[Stored entries]
════════
-- 'while changed: changed = False; for e in remaining: …; remaining = rest' — fuel-bounded;
-- the fuel passed by `vizinhanca_alt` is provably sufficient (each changed pass drops ≥ 1 edge)
def vizinhancaLoopB (v : Int) : Nat → PySem.Set Int → List (List Int) → PySem.Set Int
  | 0, nbhd, _ => nbhd
  | fuel+1, nbhd, remaining =>
    let st := remaining.foldl (vizinhancaPass v) (nbhd, [], false)
    if st.2.2 then vizinhancaLoopB v fuel st.1 st.2.1 else st.1

def vizinhanca_alt (v : Int) (arestas : List (List Int)) : List Int :=
  PySem.List.sorted (vizinhancaLoopB v (arestas.length + 1) PySem.Set.empty arestas) (fun x => x) false

-- ===== PRECONDITION & SPEC =====
-- On inputs where v occurs in some edge but every edge containing v consists solely of v,
-- A returns [] while B returns [v]; B's is intended: v lies on an edge of its own component,
-- so the sorted component-vertex list should contain v rather than be empty.
def D_vizinhanca (v : Int) (arestas : List (List Int)) : Prop :=
  (∃ e ∈ arestas, v ∈ e) ∧ ∀ e ∈ arestas, v ∈ e → ∀ x ∈ e, x = v
instance (v : Int) (arestas : List (List Int)) : Decidable (D_vizinhanca v arestas) := by
  unfold D_vizinhanca; infer_instance

def Spec_vizinhanca (v : Int) (arestas : List (List Int)) (out : List Int) : Prop :=
  ¬ D_vizinhanca v arestas → out = vizinhanca_alt v arestas
instance (v : Int) (arestas : List (List Int)) (out : List Int) : Decidable (Spec_vizinhanca v arestas out) := by
  unfold Spec_vizinhanca; infer_instance

def pvDiffWitness_vizinhanca : Int × List (List Int) := (0, [[0]])
def pvDiffWitnessOut_vizinhanca : (List Int) × (List Int) := ([], [0])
════════
◆ TRY IT
Would you repeat all of the entries exactly?

◆ ANSWER BOX
-- 'while changed: changed = False; for e in remaining: …; remaining = rest' — fuel-bounded;
-- the fuel passed by `vizinhanca_alt` is provably sufficient (each changed pass drops ≥ 1 edge)
def vizinhancaLoopB (v : Int) : Nat → PySem.Set Int → List (List Int) → PySem.Set Int
  | 0, nbhd, _ => nbhd
  | fuel+1, nbhd, remaining =>
    let st := remaining.foldl (vizinhancaPass v) (nbhd, [], false)
    if st.2.2 then vizinhancaLoopB v fuel st.1 st.2.1 else st.1

def vizinhanca_alt (v : Int) (arestas : List (List Int)) : List Int :=
  PySem.List.sorted (vizinhancaLoopB v (arestas.length + 1) PySem.Set.empty arestas) (fun x => x) false

-- ===== PRECONDITION & SPEC =====
-- On inputs where v occurs in some edge but every edge containing v consists solely of v,
-- A returns [] while B returns [v]; B's is intended: v lies on an edge of its own component,
-- so the sorted component-vertex list should contain v rather than be empty.
def D_vizinhanca (v : Int) (arestas : List (List Int)) : Prop :=
  (∃ e ∈ arestas, v ∈ e) ∧ ∀ e ∈ arestas, v ∈ e → ∀ x ∈ e, x = v
instance (v : Int) (arestas : List (List Int)) : Decidable (D_vizinhanca v arestas) := by
  unfold D_vizinhanca; infer_instance

def Spec_vizinhanca (v : Int) (arestas : List (List Int)) (out : List Int) : Prop :=
  ¬ D_vizinhanca v arestas → out = vizinhanca_alt v arestas
instance (v : Int) (arestas : List (List Int)) (out : List Int) : Decidable (Spec_vizinhanca v arestas out) := by
  unfold Spec_vizinhanca; infer_instance

def pvDiffWitness_vizinhanca : Int × List (List Int) := (0, [[0]])
def pvDiffWitnessOut_vizinhanca : (List Int) × (List Int) := ([], [0])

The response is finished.